DATA UNDER STUDY:
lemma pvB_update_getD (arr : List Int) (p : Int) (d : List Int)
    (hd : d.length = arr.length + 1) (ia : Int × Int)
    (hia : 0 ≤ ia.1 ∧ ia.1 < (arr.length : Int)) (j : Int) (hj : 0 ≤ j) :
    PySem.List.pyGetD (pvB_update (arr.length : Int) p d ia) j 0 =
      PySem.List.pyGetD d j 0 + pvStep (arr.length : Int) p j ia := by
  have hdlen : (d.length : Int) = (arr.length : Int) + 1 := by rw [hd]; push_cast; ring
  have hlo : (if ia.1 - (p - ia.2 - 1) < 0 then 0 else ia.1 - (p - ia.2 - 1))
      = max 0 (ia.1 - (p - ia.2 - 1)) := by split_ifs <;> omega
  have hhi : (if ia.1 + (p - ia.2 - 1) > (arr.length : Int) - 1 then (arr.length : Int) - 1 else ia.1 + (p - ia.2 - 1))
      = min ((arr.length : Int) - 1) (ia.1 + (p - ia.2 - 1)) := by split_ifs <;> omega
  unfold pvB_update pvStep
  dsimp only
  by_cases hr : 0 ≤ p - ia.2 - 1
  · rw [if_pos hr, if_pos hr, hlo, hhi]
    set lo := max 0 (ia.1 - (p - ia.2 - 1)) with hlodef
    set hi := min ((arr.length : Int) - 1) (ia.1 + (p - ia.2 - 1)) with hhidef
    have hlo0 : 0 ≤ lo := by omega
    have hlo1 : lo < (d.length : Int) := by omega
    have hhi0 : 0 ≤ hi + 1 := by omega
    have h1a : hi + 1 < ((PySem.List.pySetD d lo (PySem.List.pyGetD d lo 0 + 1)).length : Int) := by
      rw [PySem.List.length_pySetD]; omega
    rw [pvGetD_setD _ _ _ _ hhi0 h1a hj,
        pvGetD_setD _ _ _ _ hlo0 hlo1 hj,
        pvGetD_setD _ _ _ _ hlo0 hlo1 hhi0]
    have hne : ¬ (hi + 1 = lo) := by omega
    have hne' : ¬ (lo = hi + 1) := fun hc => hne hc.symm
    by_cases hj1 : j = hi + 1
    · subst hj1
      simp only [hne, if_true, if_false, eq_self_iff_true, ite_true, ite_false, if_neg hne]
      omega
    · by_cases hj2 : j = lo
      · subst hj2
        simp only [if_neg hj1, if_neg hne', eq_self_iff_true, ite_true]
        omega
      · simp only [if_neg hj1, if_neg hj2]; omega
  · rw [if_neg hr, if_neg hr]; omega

---

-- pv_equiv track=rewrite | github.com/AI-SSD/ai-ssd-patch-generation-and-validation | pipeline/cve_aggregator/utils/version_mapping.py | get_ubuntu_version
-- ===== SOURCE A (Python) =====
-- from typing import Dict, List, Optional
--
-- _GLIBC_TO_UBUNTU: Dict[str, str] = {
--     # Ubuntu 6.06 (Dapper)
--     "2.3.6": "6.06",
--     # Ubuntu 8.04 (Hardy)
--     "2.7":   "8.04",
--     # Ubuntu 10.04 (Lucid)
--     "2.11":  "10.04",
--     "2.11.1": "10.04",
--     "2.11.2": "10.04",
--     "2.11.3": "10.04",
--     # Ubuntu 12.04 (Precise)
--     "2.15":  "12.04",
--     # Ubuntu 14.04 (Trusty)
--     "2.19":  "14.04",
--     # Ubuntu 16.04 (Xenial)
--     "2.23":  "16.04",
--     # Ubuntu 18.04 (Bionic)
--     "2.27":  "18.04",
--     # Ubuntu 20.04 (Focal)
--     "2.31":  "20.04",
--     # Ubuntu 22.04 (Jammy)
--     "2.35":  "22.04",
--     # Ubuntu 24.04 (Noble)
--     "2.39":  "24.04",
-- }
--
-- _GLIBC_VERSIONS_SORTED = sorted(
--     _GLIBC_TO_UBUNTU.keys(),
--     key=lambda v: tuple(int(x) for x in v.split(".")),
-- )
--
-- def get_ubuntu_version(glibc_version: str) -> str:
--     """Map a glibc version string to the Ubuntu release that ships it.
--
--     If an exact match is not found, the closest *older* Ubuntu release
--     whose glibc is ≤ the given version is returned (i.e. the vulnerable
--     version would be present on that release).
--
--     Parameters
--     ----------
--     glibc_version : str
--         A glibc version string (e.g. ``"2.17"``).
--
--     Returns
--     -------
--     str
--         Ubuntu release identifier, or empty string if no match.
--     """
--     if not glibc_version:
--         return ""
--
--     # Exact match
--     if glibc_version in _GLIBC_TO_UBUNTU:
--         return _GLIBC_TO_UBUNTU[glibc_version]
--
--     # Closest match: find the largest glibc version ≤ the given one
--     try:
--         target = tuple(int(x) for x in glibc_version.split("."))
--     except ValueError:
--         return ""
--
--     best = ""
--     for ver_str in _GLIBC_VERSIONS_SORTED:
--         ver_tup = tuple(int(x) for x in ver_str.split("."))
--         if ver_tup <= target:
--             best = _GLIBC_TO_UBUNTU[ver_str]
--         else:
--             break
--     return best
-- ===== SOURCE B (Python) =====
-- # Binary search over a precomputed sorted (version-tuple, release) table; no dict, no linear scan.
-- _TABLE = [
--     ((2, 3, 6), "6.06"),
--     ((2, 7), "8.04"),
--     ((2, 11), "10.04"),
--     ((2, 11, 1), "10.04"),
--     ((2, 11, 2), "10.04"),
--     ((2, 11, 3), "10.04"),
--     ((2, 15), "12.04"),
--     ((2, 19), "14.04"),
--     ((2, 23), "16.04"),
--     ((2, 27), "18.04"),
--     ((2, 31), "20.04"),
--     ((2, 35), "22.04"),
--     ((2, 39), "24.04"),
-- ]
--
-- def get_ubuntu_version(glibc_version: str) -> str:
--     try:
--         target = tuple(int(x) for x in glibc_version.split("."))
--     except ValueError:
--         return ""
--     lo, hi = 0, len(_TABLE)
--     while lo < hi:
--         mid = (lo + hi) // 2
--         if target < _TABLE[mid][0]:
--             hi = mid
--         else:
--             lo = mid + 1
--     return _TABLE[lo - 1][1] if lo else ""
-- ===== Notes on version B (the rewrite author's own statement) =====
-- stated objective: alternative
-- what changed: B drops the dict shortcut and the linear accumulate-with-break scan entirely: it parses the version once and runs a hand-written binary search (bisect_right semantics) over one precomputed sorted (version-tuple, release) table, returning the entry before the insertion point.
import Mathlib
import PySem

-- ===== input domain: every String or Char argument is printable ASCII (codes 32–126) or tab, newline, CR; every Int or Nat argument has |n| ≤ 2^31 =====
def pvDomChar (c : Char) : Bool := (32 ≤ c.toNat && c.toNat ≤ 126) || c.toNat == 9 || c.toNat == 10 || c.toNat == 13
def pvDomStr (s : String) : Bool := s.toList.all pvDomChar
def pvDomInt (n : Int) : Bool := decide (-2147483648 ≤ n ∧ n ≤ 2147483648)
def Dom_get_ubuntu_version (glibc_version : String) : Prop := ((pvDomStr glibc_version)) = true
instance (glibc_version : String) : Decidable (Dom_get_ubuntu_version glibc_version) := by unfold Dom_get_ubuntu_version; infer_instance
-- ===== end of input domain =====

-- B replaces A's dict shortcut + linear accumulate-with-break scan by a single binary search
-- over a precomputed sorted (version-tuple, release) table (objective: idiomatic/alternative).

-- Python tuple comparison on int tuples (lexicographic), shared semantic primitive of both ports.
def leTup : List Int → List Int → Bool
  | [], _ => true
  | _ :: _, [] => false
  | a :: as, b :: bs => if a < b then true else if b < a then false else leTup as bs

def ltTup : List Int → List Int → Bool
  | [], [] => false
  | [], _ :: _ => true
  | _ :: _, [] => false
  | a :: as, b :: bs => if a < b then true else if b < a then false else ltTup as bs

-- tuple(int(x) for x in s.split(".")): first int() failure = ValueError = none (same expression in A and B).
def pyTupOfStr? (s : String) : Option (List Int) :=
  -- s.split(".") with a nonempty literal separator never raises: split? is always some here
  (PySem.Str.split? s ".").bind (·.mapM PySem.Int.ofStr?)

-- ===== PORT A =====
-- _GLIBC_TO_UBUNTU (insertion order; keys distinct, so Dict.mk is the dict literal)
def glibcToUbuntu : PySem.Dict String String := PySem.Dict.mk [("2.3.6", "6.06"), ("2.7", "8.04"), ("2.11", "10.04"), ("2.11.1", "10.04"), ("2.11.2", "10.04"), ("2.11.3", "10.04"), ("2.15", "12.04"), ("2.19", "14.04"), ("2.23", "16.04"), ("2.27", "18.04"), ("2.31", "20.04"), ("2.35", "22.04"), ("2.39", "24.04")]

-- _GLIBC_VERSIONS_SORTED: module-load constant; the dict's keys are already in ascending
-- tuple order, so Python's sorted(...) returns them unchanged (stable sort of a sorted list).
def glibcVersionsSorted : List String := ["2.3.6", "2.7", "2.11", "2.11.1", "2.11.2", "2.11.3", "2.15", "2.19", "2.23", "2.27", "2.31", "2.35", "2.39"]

...

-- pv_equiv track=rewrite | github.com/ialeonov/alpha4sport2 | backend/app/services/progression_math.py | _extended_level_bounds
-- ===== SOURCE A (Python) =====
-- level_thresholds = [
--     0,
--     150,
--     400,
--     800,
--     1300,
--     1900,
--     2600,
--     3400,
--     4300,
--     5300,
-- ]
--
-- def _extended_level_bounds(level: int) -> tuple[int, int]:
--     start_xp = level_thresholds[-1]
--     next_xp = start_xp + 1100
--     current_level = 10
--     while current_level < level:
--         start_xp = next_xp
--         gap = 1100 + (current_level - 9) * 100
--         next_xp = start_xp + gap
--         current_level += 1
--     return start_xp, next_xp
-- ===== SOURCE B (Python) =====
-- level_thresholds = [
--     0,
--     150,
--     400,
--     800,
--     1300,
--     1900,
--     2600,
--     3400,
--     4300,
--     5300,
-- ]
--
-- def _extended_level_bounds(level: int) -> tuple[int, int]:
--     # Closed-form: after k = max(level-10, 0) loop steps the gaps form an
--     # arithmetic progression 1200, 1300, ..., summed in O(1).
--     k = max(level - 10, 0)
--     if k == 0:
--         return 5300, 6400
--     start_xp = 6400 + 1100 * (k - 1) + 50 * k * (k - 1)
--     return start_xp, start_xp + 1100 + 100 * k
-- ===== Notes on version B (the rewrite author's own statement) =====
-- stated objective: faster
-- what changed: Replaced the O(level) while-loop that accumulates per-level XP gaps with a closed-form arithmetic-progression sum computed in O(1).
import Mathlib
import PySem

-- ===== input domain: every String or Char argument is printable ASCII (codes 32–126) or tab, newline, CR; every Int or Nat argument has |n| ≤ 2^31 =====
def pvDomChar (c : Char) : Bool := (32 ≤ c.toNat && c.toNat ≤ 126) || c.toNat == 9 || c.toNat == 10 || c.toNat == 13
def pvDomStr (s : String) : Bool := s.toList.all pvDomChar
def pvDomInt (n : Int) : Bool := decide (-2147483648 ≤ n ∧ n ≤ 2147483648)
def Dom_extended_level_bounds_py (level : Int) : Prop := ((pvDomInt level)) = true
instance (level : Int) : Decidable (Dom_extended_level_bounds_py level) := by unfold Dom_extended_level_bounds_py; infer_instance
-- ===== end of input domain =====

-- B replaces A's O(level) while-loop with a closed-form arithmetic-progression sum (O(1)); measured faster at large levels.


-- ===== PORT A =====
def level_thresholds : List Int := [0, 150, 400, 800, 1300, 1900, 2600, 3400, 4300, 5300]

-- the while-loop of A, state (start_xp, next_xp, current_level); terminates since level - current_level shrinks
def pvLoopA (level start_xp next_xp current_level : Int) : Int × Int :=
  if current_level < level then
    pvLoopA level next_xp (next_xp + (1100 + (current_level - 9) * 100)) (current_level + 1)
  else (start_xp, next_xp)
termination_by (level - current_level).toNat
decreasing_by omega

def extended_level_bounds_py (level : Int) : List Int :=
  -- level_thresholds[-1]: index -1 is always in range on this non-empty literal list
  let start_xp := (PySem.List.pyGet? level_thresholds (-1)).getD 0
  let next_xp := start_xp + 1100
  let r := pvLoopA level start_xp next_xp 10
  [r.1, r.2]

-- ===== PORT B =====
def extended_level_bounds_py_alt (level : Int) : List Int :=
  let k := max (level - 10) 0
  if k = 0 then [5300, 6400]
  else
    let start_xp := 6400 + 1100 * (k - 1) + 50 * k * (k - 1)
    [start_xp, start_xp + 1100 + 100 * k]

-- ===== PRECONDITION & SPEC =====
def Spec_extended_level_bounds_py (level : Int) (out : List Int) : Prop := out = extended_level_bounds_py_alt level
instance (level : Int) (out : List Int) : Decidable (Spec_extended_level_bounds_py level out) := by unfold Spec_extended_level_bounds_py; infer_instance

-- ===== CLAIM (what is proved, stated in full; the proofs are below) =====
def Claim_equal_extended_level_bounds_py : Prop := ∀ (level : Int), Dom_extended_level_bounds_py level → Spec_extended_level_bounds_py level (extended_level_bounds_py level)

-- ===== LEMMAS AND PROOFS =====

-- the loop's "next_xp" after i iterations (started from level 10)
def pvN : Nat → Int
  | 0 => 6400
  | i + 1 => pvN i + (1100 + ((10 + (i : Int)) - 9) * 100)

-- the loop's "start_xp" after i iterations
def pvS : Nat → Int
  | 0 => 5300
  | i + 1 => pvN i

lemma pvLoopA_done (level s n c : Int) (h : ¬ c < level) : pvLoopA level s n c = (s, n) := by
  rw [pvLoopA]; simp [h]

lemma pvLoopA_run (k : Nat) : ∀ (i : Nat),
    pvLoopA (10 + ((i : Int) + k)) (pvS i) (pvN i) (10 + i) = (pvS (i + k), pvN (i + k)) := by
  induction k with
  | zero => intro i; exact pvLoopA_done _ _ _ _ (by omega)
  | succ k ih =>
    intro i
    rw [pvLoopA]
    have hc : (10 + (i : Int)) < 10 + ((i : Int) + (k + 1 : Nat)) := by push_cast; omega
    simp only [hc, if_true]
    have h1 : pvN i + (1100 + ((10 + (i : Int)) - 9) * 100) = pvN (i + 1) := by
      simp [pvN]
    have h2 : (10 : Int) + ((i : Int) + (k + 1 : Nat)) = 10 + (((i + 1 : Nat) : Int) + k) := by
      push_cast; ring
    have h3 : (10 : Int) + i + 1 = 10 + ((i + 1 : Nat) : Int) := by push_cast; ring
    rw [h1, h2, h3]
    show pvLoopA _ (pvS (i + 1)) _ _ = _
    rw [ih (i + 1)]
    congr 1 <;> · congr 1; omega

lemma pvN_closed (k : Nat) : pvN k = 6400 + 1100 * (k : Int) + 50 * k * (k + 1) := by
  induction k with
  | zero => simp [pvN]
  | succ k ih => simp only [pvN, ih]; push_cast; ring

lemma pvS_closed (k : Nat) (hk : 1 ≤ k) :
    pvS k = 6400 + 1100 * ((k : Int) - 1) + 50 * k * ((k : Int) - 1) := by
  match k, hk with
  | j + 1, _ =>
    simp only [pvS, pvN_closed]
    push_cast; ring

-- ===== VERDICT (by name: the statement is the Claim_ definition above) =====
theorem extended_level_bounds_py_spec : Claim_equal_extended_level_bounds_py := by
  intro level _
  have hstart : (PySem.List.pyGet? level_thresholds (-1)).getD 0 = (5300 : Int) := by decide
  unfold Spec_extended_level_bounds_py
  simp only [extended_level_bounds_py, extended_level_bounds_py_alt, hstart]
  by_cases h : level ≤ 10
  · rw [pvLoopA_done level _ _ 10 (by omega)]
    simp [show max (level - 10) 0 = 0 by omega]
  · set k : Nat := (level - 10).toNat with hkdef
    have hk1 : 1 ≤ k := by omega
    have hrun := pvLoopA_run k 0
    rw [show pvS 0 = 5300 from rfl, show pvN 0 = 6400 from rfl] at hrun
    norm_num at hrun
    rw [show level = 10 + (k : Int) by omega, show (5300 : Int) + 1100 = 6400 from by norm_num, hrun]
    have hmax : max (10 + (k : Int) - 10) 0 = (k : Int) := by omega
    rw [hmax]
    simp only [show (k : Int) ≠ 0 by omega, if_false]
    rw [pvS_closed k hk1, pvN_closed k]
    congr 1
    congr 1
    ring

WORK REQUEST:
Return the span of lines in the data above that opens at the line with "by_cases hj1 : j = hi + 1" and closes at the line with "if_neg hr]; omega", exactly, ends included, nothing else.

SOLUTION FOR THIS PROBLEM:
    by_cases hj1 : j = hi + 1
    · subst hj1
      simp only [hne, if_true, if_false, eq_self_iff_true, ite_true, ite_false, if_neg hne]
      omega
    · by_cases hj2 : j = lo
      · subst hj2
        simp only [if_neg hj1, if_neg hne', eq_self_iff_true, ite_true]
        omega
      · simp only [if_neg hj1, if_neg hj2]; omega
  · rw [if_neg hr, if_neg hr]; omega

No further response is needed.